- **Action item**
Return each line of the material below exactly. Begin at the first and end on the line with "have hjn : j = n - 1 := by omega".
*** Records shown ***
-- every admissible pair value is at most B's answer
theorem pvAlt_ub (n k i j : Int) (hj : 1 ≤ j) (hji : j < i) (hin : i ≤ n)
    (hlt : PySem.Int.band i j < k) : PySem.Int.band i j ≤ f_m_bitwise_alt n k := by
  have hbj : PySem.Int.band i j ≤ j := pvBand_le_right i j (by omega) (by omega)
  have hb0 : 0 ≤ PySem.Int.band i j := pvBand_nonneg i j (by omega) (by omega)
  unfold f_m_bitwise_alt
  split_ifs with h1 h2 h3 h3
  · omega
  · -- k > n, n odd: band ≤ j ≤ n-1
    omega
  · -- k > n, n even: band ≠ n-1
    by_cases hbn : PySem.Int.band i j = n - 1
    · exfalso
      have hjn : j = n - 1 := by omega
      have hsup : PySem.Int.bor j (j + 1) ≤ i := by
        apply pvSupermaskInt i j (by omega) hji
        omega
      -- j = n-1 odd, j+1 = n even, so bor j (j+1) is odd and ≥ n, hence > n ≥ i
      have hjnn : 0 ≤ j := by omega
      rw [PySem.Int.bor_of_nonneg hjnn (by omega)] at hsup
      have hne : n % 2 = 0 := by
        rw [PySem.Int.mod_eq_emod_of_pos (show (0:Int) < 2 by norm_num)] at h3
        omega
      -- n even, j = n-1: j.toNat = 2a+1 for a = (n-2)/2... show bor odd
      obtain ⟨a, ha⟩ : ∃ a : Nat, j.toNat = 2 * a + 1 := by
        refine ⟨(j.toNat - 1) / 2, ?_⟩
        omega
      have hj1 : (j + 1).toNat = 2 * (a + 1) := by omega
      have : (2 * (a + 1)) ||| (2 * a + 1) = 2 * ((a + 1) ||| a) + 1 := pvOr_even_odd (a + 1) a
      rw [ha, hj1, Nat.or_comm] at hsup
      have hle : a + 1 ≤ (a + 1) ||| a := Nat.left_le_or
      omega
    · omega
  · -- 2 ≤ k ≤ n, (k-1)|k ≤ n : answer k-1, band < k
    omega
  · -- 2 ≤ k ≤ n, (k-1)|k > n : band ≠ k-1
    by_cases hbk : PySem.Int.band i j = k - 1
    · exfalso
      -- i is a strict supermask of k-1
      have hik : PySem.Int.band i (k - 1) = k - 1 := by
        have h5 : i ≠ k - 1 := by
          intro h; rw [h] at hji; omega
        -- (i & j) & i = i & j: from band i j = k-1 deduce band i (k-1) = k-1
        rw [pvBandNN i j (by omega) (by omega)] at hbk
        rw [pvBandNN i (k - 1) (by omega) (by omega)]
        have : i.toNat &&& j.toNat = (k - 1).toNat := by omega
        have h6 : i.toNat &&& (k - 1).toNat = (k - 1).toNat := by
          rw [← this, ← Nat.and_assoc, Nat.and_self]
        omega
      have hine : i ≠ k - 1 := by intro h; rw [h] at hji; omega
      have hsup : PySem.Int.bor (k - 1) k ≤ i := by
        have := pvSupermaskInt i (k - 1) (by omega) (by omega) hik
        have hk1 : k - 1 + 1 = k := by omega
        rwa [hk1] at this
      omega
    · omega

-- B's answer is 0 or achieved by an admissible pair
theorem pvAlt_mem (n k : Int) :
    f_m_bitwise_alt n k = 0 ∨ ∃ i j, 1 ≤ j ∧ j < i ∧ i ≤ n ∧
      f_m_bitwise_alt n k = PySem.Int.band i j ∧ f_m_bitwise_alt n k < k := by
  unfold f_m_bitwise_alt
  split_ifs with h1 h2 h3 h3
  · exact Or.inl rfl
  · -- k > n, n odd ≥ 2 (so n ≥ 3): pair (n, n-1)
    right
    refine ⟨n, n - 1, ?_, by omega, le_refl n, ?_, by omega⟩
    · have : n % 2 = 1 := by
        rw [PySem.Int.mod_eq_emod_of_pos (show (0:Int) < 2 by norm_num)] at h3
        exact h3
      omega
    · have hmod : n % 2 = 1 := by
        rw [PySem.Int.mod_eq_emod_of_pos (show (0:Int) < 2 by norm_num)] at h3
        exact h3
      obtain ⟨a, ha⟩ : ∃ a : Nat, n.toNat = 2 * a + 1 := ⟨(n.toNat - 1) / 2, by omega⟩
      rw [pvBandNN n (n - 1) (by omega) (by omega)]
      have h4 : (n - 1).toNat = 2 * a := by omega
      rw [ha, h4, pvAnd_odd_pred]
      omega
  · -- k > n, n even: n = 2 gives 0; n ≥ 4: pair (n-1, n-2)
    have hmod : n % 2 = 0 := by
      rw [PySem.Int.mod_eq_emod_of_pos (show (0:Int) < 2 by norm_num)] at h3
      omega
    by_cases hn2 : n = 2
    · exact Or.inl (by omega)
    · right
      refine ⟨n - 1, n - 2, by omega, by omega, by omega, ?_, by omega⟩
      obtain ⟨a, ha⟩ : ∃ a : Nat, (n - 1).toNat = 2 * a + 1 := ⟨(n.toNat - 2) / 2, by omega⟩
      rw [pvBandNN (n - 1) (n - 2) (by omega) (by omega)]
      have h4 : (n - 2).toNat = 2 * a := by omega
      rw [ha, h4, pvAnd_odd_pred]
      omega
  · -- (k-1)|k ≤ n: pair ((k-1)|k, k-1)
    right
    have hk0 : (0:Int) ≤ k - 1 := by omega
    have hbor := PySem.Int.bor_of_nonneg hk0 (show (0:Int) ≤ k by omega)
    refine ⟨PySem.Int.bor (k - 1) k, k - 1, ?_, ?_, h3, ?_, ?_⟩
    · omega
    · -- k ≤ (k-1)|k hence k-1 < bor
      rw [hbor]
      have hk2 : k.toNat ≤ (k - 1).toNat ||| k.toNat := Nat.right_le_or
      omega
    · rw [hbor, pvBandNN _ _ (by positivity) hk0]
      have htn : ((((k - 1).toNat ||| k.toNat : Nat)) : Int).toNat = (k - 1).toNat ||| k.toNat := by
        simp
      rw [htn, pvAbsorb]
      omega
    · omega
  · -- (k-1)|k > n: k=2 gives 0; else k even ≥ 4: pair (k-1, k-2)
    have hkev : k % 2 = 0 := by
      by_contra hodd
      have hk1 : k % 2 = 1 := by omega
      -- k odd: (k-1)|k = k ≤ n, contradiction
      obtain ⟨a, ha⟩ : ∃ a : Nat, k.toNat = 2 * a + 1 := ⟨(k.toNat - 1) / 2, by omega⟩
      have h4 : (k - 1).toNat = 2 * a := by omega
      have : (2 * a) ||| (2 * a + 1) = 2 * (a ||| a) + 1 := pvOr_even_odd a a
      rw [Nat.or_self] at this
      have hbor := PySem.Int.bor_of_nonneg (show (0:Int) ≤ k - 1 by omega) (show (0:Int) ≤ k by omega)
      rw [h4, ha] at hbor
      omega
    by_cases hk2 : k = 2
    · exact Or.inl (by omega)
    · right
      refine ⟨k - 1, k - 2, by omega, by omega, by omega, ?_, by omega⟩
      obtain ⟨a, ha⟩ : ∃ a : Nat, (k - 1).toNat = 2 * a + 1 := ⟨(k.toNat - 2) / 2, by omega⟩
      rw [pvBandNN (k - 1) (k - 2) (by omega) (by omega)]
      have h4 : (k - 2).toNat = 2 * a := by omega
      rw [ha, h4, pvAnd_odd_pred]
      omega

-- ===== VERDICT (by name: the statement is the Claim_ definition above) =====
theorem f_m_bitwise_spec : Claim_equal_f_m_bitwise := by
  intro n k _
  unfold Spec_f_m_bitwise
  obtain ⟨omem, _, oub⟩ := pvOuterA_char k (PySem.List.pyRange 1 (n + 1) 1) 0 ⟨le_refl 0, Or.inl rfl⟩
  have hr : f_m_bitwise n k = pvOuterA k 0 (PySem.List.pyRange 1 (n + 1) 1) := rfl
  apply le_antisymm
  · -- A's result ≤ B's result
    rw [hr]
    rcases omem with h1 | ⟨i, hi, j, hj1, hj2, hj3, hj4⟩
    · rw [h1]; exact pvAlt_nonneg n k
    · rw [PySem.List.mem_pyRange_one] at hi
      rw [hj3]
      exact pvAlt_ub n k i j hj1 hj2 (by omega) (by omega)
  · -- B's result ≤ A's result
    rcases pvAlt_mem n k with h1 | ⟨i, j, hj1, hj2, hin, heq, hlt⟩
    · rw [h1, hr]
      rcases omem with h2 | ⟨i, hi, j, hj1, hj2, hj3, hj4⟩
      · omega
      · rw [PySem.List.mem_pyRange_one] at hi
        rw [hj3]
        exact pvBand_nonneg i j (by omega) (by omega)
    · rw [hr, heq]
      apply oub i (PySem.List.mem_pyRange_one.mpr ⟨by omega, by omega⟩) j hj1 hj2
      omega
***
- **Final answer**
-- every admissible pair value is at most B's answer
theorem pvAlt_ub (n k i j : Int) (hj : 1 ≤ j) (hji : j < i) (hin : i ≤ n)
    (hlt : PySem.Int.band i j < k) : PySem.Int.band i j ≤ f_m_bitwise_alt n k := by
  have hbj : PySem.Int.band i j ≤ j := pvBand_le_right i j (by omega) (by omega)
  have hb0 : 0 ≤ PySem.Int.band i j := pvBand_nonneg i j (by omega) (by omega)
  unfold f_m_bitwise_alt
  split_ifs with h1 h2 h3 h3
  · omega
  · -- k > n, n odd: band ≤ j ≤ n-1
    omega
  · -- k > n, n even: band ≠ n-1
    by_cases hbn : PySem.Int.band i j = n - 1
    · exfalso
      have hjn : j = n - 1 := by omega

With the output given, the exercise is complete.